▶ [What you need to do]
Write out only the tail of the records, beginning at the line containing "have h2 := List.of_mem_filter" and including the last line, exactly as written.

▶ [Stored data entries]

-- pv_equiv track=rewrite | github.com/tezeladata/algorithmical | Main account/codewars/Python/extra_kata4.py | men_from_boys
-- ===== SOURCE A (Python) =====
-- def men_from_boys(arr):
--     even_arr=[]
--     for num in sorted(arr):
--         if num%2==0:
--             even_arr.append(num)
--     arr.sort(reverse=True)
--     odd_arr=[]
--     for num in arr:
--         if num%2!=0:
--             odd_arr.append(num)
--     arr1=[]
--     for i in even_arr:
--         arr1.append(i)
--     for i in odd_arr:
--         arr1.append(i)
--     res=[]
--     for num in arr1:
--         if num not in res:
--             res.append(num)
--     return res
-- ===== SOURCE B (Python) =====
-- def men_from_boys(arr):
--     arr.sort(reverse=True)
--     seen = set()
--     evens = []
--     odds = []
--     for num in arr:
--         if num not in seen:
--             seen.add(num)
--             if num % 2:
--                 odds.append(num)
--             else:
--                 evens.append(num)
--     evens.reverse()
--     return evens + odds
-- ===== Notes on version B (the rewrite author's own statement) =====
-- stated objective: faster
-- what changed: One descending sort and a single fused classify-and-dedup pass with a seen set (evens reversed at the end) replace A's two sorts, two filter loops, a concat loop and an O(n^2) membership-list dedup.
import Mathlib
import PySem

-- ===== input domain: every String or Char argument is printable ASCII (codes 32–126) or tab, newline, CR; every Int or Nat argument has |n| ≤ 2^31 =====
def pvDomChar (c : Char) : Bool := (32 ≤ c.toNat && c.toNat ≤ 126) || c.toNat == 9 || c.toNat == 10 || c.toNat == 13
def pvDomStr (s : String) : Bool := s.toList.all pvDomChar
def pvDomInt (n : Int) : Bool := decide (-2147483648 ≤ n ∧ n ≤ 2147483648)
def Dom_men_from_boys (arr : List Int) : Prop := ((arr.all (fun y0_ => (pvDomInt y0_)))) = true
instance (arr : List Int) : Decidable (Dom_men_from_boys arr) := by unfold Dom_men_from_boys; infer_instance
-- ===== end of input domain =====

-- B replaces A's two sorts, two filter loops, concat loop and quadratic list dedup by one
-- descending sort plus a single fused classify-and-dedup pass with a seen set (faster).
-- Like A, the Python B sorts the caller's list in place (same mutation); the theorems are
-- about the return value.

-- ===== PORT A =====
def men_from_boys (arr : List Int) : List Int :=
  let even_arr := (PySem.List.sorted arr (fun x => x) false).foldl
    (fun acc num => if PySem.Int.mod num 2 == 0 then acc ++ [num] else acc) []
  let arr2 := PySem.List.sorted arr (fun x => x) true
  let odd_arr := arr2.foldl
    (fun acc num => if PySem.Int.mod num 2 != 0 then acc ++ [num] else acc) []
  let arr1 := even_arr.foldl (fun acc i => acc ++ [i]) []
  let arr1 := odd_arr.foldl (fun acc i => acc ++ [i]) arr1
  arr1.foldl (fun res num => if num ∈ res then res else res ++ [num]) []

-- ===== PORT B =====
def men_from_boys_alt (arr : List Int) : List Int :=
  let d := PySem.List.sorted arr (fun x => x) true
  let st := d.foldl
    (fun (st : PySem.Set Int × List Int × List Int) num =>
      if PySem.Set.contains st.1 num then st
      else (PySem.Set.add st.1 num,
            if PySem.Int.mod num 2 != 0 then (st.2.1, st.2.2 ++ [num])
            else (st.2.1 ++ [num], st.2.2)))
    (PySem.Set.empty, ([], []))
  st.2.1.reverse ++ st.2.2

-- ===== PRECONDITION & SPEC =====
def Spec_men_from_boys (arr : List Int) (out : List Int) : Prop := out = men_from_boys_alt arr
instance (arr : List Int) (out : List Int) : Decidable (Spec_men_from_boys arr out) := by unfold Spec_men_from_boys; infer_instance

-- ===== CLAIM (what is proved, stated in full; the proofs are below) =====
def Claim_equal_men_from_boys : Prop := ∀ (arr : List Int), Dom_men_from_boys arr → Spec_men_from_boys arr (men_from_boys arr)

-- ===== LEMMAS AND PROOFS =====

-- the dedup loop of A, with an explicit accumulator
def pvDD (r : List Int) (l : List Int) : List Int :=
  l.foldl (fun res num => if num ∈ res then res else res ++ [num]) r

theorem pvDD_eq (r l : List Int) :
    l.foldl (fun res num => if num ∈ res then res else res ++ [num]) r = pvDD r l := rfl

theorem pvDD_cons (r : List Int) (x : Int) (l : List Int) :
    pvDD r (x :: l) = pvDD (if x ∈ r then r else r ++ [x]) l := rfl

theorem mem_pvDD (r l : List Int) (x : Int) : x ∈ pvDD r l ↔ x ∈ r ∨ x ∈ l := by
  induction l generalizing r with
  | nil => simp [pvDD]
  | cons a l ih =>
    rw [pvDD_cons, ih]
    by_cases h : a ∈ r
    · simp only [if_pos h, List.mem_cons]
      constructor
      · rintro (hx | hx)
        exacts [Or.inl hx, Or.inr (Or.inr hx)]
      · rintro (hx | hx | hx)
        exacts [Or.inl hx, Or.inl (by rw [hx]; exact h), Or.inr hx]
    · simp only [if_neg h, List.mem_append, List.mem_cons]
      tauto

theorem pvDD_append_single (r l : List Int) (x : Int) :
    pvDD r (l ++ [x]) = (if x ∈ pvDD r l then pvDD r l else pvDD r l ++ [x]) := by
  simp [pvDD, List.foldl_append]

-- A's dedup keeps first occurrences: it is reverse ∘ Mathlib-dedup (last occurrences) ∘ reverse
theorem pvDD_eq_reverse_dedup (l : List Int) : pvDD [] l = (l.reverse.dedup).reverse := by
  induction l using List.reverseRecOn with
  | nil => rfl
  | append_singleton l x ih =>
    rw [pvDD_append_single, ih]
    by_cases h : x ∈ l
    · have hx : x ∈ l.reverse.dedup.reverse := by simp [h]
      rw [if_pos hx, List.reverse_append, List.reverse_singleton, List.singleton_append,
        List.dedup_cons_of_mem (by simpa using h)]
    · have hx : x ∉ l.reverse.dedup.reverse := by simp [h]
      rw [if_neg hx, List.reverse_append, List.reverse_singleton, List.singleton_append,
        List.dedup_cons_of_notMem (by simpa using h), List.reverse_cons]

-- on a ≤-sorted list, keep-first and keep-last dedup agree
theorem dedup_reverse_of_sorted (m : List Int) (hm : m.Pairwise (· ≤ ·)) :
    m.dedup = (m.reverse.dedup).reverse := by
  apply PySem.List.eq_of_perm_of_pairwise_le_of_injective (fun x => x) (fun a b h => h)
  · apply (List.perm_ext_iff_of_nodup (List.nodup_dedup m) (by simp [List.nodup_dedup])).mpr
    intro x; simp [List.mem_dedup]
  · exact List.Pairwise.sublist (List.dedup_sublist m) hm
  · rw [List.pairwise_reverse]
    exact List.Pairwise.sublist (List.dedup_sublist m.reverse) (by simpa [List.pairwise_reverse] using hm)

theorem pvDD_reverse_of_sorted (m : List Int) (hm : m.Pairwise (· ≤ ·)) :
    (pvDD [] m.reverse).reverse = pvDD [] m := by
  rw [pvDD_eq_reverse_dedup, pvDD_eq_reverse_dedup, List.reverse_reverse,
    ← dedup_reverse_of_sorted m hm]
  simp

-- splitting A's dedup over the even/odd concatenation
theorem pvDD_append_disjoint (o : List Int) (E r : List Int) (h : ∀ x ∈ o, x ∉ E) :
    pvDD (E ++ r) o = E ++ pvDD r o := by
  induction o generalizing r with
  | nil => simp [pvDD]
  | cons a o ih =>
    rw [pvDD_cons, pvDD_cons]
    have ha : a ∉ E := h a (by simp)
    have : (a ∈ E ++ r) = (a ∈ r) := by simp [ha]
    by_cases hr : a ∈ r
    · simp only [List.mem_append, ha, false_or, if_pos hr]
      exact ih r (fun x hx => h x (by simp [hx]))
    · simp only [List.mem_append, ha, false_or, if_neg hr, List.append_assoc]
      exact ih (r ++ [a]) (fun x hx => h x (by simp [hx]))

-- filter loops
theorem foldl_filter_append (p : Int → Bool) (l acc : List Int) :
    l.foldl (fun acc num => if p num then acc ++ [num] else acc) acc = acc ++ l.filter p := by
  induction l generalizing acc with
  | nil => simp
  | cons a l ih =>
    by_cases h : p a <;> simp [List.foldl_cons, h, ih]

-- descending sort of Ints is the reverse of the ascending sort
theorem sorted_true_eq_reverse (arr : List Int) :
    PySem.List.sorted arr (fun x => x) true = (PySem.List.sorted arr (fun x => x) false).reverse := by
  have h : (PySem.List.sorted arr (fun x => x) true).reverse
      = PySem.List.sorted arr (fun x => x) false := by
    apply PySem.List.eq_of_perm_of_pairwise_le_of_injective (fun x => x) (fun a b h => h)
    · exact ((List.reverse_perm _).trans
        (PySem.List.sorted_perm arr (fun x => x) true)).trans
        (PySem.List.sorted_perm arr (fun x => x) false).symm
    · rw [List.pairwise_reverse]
      exact PySem.List.sorted_pairwise_rev arr (fun x => x)
    · exact PySem.List.sorted_pairwise arr (fun x => x)
  rw [← h, List.reverse_reverse]

-- B's fused pass, characterised: with a consistent seen set, the two output lists are
-- A-style dedups of the parity filters
theorem bfold_spec (l : List Int) (seen ev od : List Int)
    (hs : ∀ x, x ∈ seen ↔ x ∈ ev ∨ x ∈ od)
    (hev : ∀ x ∈ ev, (PySem.Int.mod x 2 != 0) = false)
    (hod : ∀ x ∈ od, (PySem.Int.mod x 2 != 0) = true) :
    (l.foldl
      (fun (st : PySem.Set Int × List Int × List Int) num =>
        if PySem.Set.contains st.1 num then st
        else (PySem.Set.add st.1 num,
              if PySem.Int.mod num 2 != 0 then (st.2.1, st.2.2 ++ [num])
              else (st.2.1 ++ [num], st.2.2)))
      (seen, (ev, od))).2
    = (pvDD ev (l.filter (fun num => !(PySem.Int.mod num 2 != 0))),
       pvDD od (l.filter (fun num => PySem.Int.mod num 2 != 0))) := by
  induction l generalizing seen ev od with
  | nil => simp [pvDD]
  | cons a l ih =>
    by_cases hmem : a ∈ seen
    · have hc : PySem.Set.contains seen a = true := by
        simpa [PySem.Set.contains] using hmem
      rw [List.foldl_cons]
      simp only [hc, if_true]
      rw [ih seen ev od hs hev hod]
      rcases (hs a).mp hmem with hae | hao
      · have hpa := hev a hae
        rw [List.filter_cons, List.filter_cons, hpa]
        simp only [Bool.not_false, if_true, Bool.false_eq_true, if_false]
        rw [pvDD_cons, if_pos hae]
      · have hpa := hod a hao
        rw [List.filter_cons, List.filter_cons, hpa]
        simp only [Bool.not_true, Bool.false_eq_true, if_false, if_true]
        rw [pvDD_cons, if_pos hao]
    · have hc : PySem.Set.contains seen a = false := by
        simpa [PySem.Set.contains] using hmem
      have hadd : PySem.Set.add seen a = seen ++ [a] := by
        simp [PySem.Set.add, hmem]
      rw [List.foldl_cons]
      simp only [hc, Bool.false_eq_true, if_false, hadd]
      have hane : a ∉ ev ∧ a ∉ od := by
        constructor <;> intro hx <;> exact hmem ((hs a).mpr (by tauto))
      by_cases hp : (PySem.Int.mod a 2 != 0) = true
      · simp only [hp, if_true]
        rw [ih (seen ++ [a]) ev (od ++ [a])
          (by intro x; simp [hs x]; tauto)
          hev
          (by intro x hx; rcases List.mem_append.mp hx with h | h
              · exact hod x h
              · simp at h; subst h; exact hp)]
        rw [List.filter_cons, List.filter_cons, hp]
        simp only [Bool.not_true, Bool.false_eq_true, if_false, if_true]
        rw [pvDD_cons, if_neg hane.2]
      · have hp' : (PySem.Int.mod a 2 != 0) = false := by
          cases h : (PySem.Int.mod a 2 != 0) <;> simp_all
        simp only [hp', Bool.false_eq_true, if_false]
        rw [ih (seen ++ [a]) (ev ++ [a]) od
          (by intro x; simp [hs x]; tauto)
          (by intro x hx; rcases List.mem_append.mp hx with h | h
              · exact hev x h
              · simp at h; subst h; exact hp')
          hod]
        rw [List.filter_cons, List.filter_cons, hp']
        simp only [Bool.not_false, if_true, Bool.false_eq_true, if_false]
        rw [pvDD_cons, if_neg hane.1]

-- concatenating the two dedups = dedup of the concatenation, when the parts share no element
theorem pvDD_append (e o : List Int) (h : ∀ x ∈ o, x ∉ e) :
    pvDD [] (e ++ o) = pvDD [] e ++ pvDD [] o := by
  have h' : ∀ x ∈ o, x ∉ pvDD [] e := by
    intro x hx hmem
    exact h x hx (by simpa using (mem_pvDD [] e x).mp hmem)
  have : pvDD [] (e ++ o) = pvDD (pvDD [] e ++ []) o := by
    simp [pvDD, List.foldl_append]
  rw [this, pvDD_append_disjoint o (pvDD [] e) [] h']

theorem men_from_boys_eq (arr : List Int) : men_from_boys arr = men_from_boys_alt arr := by
  unfold men_from_boys men_from_boys_alt
  rw [sorted_true_eq_reverse arr]
  dsimp only []
  set s := PySem.List.sorted arr (fun x => x) false with hs
  have hsort : s.Pairwise (· ≤ ·) := PySem.List.sorted_pairwise arr (fun x => x)
  rw [foldl_filter_append (fun num => PySem.Int.mod num 2 == 0) s [],
    foldl_filter_append (fun num => PySem.Int.mod num 2 != 0) s.reverse [],
    PySem.List.foldl_append_singleton, PySem.List.foldl_append_singleton]
  simp only [PySem.Set.empty]
  rw [bfold_spec s.reverse [] [] [] (by simp) (by simp) (by simp)]
  simp only [List.nil_append, pvDD_eq]
  have hfe : (fun num => !(PySem.Int.mod num 2 != 0)) = (fun num => PySem.Int.mod num 2 == 0) := by
    funext n; simp [bne]
  rw [hfe, List.filter_reverse, List.filter_reverse,
    pvDD_reverse_of_sorted (s.filter (fun num => PySem.Int.mod num 2 == 0))
      (List.Pairwise.filter _ hsort),
    pvDD_append]
  intro x hx hmem
  have h1 := List.of_mem_filter hmem
  have h2 := List.of_mem_filter (List.mem_reverse.mp hx)
  simp [bne] at h1 h2
  omega

-- ===== VERDICT (by name: the statement is the Claim_ definition above) =====
theorem men_from_boys_spec : Claim_equal_men_from_boys := by
  intro arr _
  unfold Spec_men_from_boys
  exact men_from_boys_eq arr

▶ [Output of the task]
  have h2 := List.of_mem_filter (List.mem_reverse.mp hx)
  simp [bne] at h1 h2
  omega

-- ===== VERDICT (by name: the statement is the Claim_ definition above) =====
theorem men_from_boys_spec : Claim_equal_men_from_boys := by
  intro arr _
  unfold Spec_men_from_boys
  exact men_from_boys_eq arr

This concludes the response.